■ **What this task involves**: What is the number of lines in the data below that hold the word "else"? Give nothing beyond that number.
** Material shown follows **
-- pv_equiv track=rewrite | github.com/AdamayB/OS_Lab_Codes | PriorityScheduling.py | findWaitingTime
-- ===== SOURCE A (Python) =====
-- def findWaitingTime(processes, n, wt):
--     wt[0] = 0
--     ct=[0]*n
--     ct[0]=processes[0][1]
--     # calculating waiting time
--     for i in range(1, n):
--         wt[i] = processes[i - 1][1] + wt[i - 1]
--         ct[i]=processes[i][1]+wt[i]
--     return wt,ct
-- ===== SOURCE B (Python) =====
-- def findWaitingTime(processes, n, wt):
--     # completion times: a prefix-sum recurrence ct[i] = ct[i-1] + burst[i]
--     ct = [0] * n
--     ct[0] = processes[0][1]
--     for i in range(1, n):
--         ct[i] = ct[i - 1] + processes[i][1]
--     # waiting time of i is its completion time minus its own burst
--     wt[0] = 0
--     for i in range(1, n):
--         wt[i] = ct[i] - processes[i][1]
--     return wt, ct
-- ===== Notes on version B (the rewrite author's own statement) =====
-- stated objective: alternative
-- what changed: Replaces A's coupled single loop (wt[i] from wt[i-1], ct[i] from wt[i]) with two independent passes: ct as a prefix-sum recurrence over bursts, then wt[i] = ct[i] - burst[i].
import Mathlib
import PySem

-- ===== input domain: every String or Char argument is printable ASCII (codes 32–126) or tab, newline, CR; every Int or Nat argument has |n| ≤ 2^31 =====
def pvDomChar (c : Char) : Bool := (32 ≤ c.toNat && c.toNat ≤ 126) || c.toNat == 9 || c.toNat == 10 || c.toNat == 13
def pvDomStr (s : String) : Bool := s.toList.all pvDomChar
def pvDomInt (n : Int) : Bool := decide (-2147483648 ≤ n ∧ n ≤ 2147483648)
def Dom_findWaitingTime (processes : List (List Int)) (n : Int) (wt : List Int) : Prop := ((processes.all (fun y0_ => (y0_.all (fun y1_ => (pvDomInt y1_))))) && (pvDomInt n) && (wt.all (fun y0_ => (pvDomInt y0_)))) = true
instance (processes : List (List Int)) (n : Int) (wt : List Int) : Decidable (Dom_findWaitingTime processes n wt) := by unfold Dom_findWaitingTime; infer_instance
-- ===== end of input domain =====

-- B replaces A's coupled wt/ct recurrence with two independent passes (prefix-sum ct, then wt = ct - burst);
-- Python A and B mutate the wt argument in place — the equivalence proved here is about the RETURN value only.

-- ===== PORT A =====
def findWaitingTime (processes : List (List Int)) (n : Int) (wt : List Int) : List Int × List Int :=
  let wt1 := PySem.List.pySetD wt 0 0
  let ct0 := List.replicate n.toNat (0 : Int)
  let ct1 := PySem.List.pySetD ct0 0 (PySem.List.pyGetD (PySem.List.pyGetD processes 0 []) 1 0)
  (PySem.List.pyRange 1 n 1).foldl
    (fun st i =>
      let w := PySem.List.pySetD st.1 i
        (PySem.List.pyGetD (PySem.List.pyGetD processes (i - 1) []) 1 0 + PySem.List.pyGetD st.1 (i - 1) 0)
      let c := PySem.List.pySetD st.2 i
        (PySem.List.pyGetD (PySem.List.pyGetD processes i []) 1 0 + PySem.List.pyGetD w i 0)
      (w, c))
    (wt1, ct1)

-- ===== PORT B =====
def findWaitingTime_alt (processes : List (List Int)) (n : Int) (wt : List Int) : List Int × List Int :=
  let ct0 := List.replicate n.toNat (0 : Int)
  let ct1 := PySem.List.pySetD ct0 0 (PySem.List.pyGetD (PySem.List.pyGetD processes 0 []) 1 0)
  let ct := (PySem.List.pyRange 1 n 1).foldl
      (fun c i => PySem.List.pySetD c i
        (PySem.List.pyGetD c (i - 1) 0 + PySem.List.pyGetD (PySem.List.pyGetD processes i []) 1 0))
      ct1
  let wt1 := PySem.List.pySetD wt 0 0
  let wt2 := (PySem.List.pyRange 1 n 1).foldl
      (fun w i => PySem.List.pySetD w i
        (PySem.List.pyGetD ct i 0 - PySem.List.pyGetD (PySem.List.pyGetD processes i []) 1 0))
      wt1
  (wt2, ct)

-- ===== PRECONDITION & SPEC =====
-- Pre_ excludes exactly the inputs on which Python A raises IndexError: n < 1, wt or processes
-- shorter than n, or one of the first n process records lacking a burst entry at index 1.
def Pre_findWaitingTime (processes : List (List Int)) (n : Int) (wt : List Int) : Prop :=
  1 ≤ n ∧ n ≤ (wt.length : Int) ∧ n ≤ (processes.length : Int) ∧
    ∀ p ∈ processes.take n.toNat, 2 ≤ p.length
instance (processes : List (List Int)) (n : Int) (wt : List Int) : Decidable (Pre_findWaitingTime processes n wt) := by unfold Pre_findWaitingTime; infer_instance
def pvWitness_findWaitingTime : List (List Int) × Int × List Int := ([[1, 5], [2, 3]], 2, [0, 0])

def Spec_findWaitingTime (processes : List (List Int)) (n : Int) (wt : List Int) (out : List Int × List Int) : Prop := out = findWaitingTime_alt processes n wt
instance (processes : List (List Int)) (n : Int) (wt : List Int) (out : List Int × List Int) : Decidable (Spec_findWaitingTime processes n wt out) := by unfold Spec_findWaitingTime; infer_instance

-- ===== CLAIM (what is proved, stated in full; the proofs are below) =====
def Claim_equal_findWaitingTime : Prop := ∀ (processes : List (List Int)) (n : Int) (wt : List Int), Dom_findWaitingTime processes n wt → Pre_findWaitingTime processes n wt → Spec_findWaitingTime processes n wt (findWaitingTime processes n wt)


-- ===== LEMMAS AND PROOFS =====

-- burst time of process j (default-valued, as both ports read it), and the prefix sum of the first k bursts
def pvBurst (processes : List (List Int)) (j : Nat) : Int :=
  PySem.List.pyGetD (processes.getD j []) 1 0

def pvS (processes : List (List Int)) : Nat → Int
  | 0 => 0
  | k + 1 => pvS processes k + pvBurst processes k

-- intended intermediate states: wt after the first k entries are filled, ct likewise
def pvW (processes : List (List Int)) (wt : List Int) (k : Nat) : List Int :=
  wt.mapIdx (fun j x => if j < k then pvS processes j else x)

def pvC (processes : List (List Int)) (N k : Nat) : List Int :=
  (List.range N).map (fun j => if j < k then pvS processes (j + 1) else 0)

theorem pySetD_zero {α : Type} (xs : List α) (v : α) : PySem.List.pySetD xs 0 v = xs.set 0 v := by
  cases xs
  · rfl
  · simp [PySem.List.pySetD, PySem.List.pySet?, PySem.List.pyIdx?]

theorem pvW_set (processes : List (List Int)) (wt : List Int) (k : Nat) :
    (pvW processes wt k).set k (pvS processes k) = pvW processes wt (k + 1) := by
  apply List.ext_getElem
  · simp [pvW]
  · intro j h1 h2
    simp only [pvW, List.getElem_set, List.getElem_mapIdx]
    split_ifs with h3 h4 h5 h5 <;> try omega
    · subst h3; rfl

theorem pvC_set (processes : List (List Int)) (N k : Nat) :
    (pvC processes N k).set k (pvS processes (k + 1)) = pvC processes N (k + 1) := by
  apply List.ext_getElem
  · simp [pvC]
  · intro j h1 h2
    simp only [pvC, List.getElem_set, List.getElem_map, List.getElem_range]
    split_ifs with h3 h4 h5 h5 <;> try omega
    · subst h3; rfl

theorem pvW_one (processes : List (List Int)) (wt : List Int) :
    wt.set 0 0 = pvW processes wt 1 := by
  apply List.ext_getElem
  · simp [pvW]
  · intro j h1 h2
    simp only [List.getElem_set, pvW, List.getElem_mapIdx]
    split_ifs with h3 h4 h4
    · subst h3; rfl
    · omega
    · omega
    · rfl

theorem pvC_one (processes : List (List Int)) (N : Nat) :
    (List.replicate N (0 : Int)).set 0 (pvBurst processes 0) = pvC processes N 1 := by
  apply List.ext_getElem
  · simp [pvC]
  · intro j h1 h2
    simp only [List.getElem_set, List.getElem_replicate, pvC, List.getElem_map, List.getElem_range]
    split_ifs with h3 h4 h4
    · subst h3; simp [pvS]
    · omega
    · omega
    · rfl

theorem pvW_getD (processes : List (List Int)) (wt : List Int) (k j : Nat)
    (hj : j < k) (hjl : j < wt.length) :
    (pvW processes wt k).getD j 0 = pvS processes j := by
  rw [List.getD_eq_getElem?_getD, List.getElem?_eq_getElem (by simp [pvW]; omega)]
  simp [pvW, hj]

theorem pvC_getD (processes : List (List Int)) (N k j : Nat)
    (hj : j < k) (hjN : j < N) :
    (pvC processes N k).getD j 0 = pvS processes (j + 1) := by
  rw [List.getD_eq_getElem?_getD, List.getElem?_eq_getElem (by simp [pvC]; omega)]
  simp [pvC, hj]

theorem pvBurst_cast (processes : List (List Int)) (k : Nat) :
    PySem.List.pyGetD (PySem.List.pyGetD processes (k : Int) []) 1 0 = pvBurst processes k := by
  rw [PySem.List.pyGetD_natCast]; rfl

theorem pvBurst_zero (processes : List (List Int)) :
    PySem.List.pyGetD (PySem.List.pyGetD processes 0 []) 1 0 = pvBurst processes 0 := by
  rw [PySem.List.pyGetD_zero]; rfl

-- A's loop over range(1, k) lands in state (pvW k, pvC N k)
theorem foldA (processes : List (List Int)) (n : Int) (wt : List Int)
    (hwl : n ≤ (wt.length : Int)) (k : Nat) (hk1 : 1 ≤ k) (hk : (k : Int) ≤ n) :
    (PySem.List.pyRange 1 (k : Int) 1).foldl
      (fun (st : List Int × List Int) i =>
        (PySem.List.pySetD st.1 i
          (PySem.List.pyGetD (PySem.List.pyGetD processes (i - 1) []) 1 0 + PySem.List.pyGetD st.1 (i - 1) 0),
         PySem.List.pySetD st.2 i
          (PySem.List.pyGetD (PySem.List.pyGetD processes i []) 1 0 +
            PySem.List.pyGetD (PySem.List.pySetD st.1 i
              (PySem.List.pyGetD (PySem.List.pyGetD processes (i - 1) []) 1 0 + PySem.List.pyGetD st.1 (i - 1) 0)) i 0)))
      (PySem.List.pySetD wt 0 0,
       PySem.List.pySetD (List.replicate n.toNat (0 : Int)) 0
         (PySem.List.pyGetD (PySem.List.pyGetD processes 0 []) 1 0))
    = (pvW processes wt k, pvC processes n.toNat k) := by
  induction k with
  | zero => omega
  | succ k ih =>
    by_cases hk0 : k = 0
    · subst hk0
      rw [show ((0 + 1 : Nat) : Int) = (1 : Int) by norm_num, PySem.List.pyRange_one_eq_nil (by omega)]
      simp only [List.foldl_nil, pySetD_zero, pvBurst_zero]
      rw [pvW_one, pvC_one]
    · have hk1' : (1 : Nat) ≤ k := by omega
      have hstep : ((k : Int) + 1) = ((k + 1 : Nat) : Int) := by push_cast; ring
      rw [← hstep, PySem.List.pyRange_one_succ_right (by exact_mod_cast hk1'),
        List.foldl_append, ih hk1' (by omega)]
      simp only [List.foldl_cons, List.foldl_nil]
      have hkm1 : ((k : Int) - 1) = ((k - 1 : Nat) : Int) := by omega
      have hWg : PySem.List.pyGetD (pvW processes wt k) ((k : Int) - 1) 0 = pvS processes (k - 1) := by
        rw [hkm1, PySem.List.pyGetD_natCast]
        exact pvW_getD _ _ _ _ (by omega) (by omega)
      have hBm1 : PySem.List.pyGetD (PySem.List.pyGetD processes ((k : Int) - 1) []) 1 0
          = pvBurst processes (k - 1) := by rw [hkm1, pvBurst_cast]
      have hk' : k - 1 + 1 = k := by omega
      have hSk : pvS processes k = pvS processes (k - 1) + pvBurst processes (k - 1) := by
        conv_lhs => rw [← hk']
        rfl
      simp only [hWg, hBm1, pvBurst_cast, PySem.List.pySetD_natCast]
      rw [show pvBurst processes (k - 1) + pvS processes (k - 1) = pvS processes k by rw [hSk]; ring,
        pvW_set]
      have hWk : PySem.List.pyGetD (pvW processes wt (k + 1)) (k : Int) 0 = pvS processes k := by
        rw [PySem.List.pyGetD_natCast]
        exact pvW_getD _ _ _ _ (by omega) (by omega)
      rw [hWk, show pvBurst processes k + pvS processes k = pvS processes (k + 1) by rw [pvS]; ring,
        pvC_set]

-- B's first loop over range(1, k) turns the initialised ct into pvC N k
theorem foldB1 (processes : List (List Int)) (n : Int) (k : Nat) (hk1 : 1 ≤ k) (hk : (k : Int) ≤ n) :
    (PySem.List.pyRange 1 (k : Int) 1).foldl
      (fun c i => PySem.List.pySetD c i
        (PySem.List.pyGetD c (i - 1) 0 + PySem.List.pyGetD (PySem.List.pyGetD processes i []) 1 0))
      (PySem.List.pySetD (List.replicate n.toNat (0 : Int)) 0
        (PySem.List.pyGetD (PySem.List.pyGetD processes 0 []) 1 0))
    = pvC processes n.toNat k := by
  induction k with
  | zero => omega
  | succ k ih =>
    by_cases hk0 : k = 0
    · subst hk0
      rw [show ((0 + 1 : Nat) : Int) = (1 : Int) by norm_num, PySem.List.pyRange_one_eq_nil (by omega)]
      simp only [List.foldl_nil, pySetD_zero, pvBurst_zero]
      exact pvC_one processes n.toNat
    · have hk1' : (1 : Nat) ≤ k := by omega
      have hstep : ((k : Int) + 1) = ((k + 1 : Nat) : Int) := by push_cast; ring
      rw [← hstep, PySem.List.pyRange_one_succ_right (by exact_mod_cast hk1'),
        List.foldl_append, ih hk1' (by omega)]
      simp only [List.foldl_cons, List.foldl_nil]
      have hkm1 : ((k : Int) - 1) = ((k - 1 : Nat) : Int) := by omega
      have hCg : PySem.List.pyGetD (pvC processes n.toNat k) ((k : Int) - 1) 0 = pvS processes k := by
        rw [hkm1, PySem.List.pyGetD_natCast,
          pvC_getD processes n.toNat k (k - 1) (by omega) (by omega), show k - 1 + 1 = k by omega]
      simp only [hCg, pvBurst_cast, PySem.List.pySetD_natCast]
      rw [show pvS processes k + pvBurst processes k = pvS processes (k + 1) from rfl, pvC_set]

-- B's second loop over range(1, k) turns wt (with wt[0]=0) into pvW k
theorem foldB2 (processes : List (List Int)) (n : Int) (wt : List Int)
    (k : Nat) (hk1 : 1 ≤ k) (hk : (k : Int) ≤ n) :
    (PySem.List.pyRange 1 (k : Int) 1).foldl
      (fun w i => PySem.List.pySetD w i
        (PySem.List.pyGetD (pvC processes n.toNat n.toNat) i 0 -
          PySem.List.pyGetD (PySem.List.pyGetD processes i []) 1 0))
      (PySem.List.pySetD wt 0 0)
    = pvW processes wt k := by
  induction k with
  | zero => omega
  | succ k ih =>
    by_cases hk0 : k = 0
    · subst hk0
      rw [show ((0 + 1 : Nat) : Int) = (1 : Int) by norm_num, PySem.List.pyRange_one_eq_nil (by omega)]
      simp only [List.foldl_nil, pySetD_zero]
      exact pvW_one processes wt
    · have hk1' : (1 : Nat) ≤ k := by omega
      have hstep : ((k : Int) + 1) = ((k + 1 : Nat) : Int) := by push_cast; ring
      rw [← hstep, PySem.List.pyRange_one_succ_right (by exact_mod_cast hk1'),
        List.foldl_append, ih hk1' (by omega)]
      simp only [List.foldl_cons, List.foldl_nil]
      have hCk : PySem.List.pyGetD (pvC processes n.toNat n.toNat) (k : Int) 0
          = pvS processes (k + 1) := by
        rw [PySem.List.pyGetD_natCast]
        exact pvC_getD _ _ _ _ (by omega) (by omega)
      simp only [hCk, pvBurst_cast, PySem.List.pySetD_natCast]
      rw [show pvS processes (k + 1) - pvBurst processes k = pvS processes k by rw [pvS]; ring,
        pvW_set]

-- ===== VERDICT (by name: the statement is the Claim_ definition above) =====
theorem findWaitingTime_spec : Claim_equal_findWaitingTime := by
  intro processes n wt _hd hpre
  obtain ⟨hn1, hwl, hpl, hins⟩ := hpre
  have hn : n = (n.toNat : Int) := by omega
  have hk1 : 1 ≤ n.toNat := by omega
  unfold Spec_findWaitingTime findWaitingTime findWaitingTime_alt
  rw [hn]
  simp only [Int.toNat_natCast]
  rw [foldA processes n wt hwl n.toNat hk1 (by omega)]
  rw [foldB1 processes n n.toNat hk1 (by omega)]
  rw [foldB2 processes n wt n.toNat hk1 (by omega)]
** End of Material shown **
■ **Answer to this task**: 2